*What is needed:* With the string "longer" as the filter, copy each matching line from the records.

Stored items
>>
-- pv_equiv track=rewrite | github.com/hobolee/ENV_time_interpolation | lib.py | cal_valid_time
-- ===== SOURCE A (Python) =====
-- def cal_valid_time(t_data, interval=72):
--     """
--     Find the missing data interval longer than interval. Return valid segmentation
--     :param t_data: time series data with missing data marked as -99999
--     :param interval: interval, hours
--     :return: 2 lists, [start_1, ..., start_n], [end_1, ..., end_n]
--     """
--     state = 'invalid'
--     state_count = 0
--     start_t = []
--     end_t = []
--     for i, d in enumerate(t_data):
--         if d != -99999:
--             if state == 'invalid':
--                 state = 'valid'
--                 start_t.append(i)
--             state_count = 0
--         else:
--             if state == 'invalid':
--                 continue
--             else:
--                 if state_count >= interval:
--                     state = 'invalid'
--                     state_count = 0
--                     end_t.append(i - interval - 1)
--                 else:
--                     state_count += 1
--     if len(start_t) > len(end_t):
--         end_t.append(len(t_data) - 1)
--     return start_t, end_t
-- ===== SOURCE B (Python) =====
-- from itertools import groupby
--
-- def cal_valid_time(t_data, interval=72):
--     """Run-level pass: group the series into maximal valid/missing runs; a
--     segment starts at the first valid run and is closed just before any
--     missing run longer than interval."""
--     start_t, end_t = [], []
--     in_seg = False
--     pos = 0
--     for missing, grp in groupby(t_data, key=lambda d: d == -99999):
--         n = sum(1 for _ in grp)
--         if not missing:
--             if not in_seg:
--                 start_t.append(pos)
--                 in_seg = True
--         elif in_seg and n > interval:
--             end_t.append(pos - 1)
--             in_seg = False
--         pos += n
--     if in_seg:
--         end_t.append(len(t_data) - 1)
--     return start_t, end_t
-- ===== Notes on version B (the rewrite author's own statement) =====
-- stated objective: alternative
-- what changed: Replaces the per-element state machine with counter by an itertools.groupby run-level pass: maximal valid/missing runs, closing a segment just before any missing run longer than interval; Pre_ restricts to the natural domain 0 <= interval (interval is a duration in hours), since for negative interval A's end index i - interval - 1 is an artefact of its counter.
-- outside the precondition, e.g. on cal_valid_time([5, -99999], -1): A returns ([0], [1]), B returns ([0], [0])
import Mathlib
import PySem

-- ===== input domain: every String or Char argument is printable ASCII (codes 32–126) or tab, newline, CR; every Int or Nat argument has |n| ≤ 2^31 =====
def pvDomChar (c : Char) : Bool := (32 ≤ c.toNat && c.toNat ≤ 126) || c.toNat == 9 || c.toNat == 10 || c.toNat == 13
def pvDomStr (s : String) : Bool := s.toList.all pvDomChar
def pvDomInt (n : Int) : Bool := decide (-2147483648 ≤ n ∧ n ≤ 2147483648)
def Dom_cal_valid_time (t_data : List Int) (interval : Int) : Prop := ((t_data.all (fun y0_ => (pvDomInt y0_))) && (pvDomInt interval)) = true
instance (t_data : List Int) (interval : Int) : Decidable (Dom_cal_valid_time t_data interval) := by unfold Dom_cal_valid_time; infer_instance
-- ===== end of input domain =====

-- B replaces A's per-element state machine with a run-level pass over maximal
-- valid/missing runs (itertools.groupby); same asymptotic cost, different decomposition.


-- ===== PORT A =====
-- A's for-loop over enumerate(t_data), transcribed as structural recursion carrying
-- the index i, the state ('valid' = true), state_count, start_t, end_t.
def pvLoopA (interval : Int) : List Int → Int → Bool → Int → List Int → List Int → List Int × List Int
  | [], _, _, _, s, e => (s, e)
  | d :: rest, i, valid, cnt, s, e =>
    if d ≠ -99999 then
      if valid then pvLoopA interval rest (i+1) true 0 s e
      else pvLoopA interval rest (i+1) true 0 (s ++ [i]) e
    else
      if !valid then pvLoopA interval rest (i+1) false cnt s e   -- continue
      else
        if cnt ≥ interval then pvLoopA interval rest (i+1) false 0 s (e ++ [i - interval - 1])
        else pvLoopA interval rest (i+1) true (cnt+1) s e

def cal_valid_time (t_data : List Int) (interval : Int) : List Int × List Int :=
  let r := pvLoopA interval t_data 0 false 0 [] []
  if r.1.length > r.2.length then (r.1, r.2 ++ [(t_data.length : Int) - 1]) else r

-- ===== PORT B =====
-- itertools.groupby on (d == -99999): the maximal runs as (missing?, length) pairs.
def pvRunsB : List Int → List (Bool × Nat)
  | [] => []
  | d :: rest =>
    (decide (d = -99999),
      (rest.takeWhile (fun x => decide (x = -99999) == decide (d = -99999))).length + 1)
      :: pvRunsB (rest.dropWhile (fun x => decide (x = -99999) == decide (d = -99999)))
termination_by l => l.length
decreasing_by
  simpa using Nat.lt_succ_of_le (List.length_dropWhile_le _ _)

-- B's run loop: returns (in_seg, start_t, end_t).
def pvLoopB (interval : Int) : List (Bool × Nat) → Bool → Int → List Int → List Int → Bool × List Int × List Int
  | [], inSeg, _, s, e => (inSeg, s, e)
  | (missing, n) :: rs, inSeg, pos, s, e =>
    if !missing then
      if !inSeg then pvLoopB interval rs true (pos + n) (s ++ [pos]) e
      else pvLoopB interval rs true (pos + n) s e
    else
      if inSeg && (n : Int) > interval then
        pvLoopB interval rs false (pos + n) s (e ++ [pos - 1])
      else pvLoopB interval rs inSeg (pos + n) s e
<<
*Task result:*
--     Find the missing data interval longer than interval. Return valid segmentation
--     missing run longer than interval."""
-- what changed: Replaces the per-element state machine with counter by an itertools.groupby run-level pass: maximal valid/missing runs, closing a segment just before any missing run longer than interval; Pre_ restricts to the natural domain 0 <= interval (interval is a duration in hours), since for negative interval A's end index i - interval - 1 is an artefact of its counter.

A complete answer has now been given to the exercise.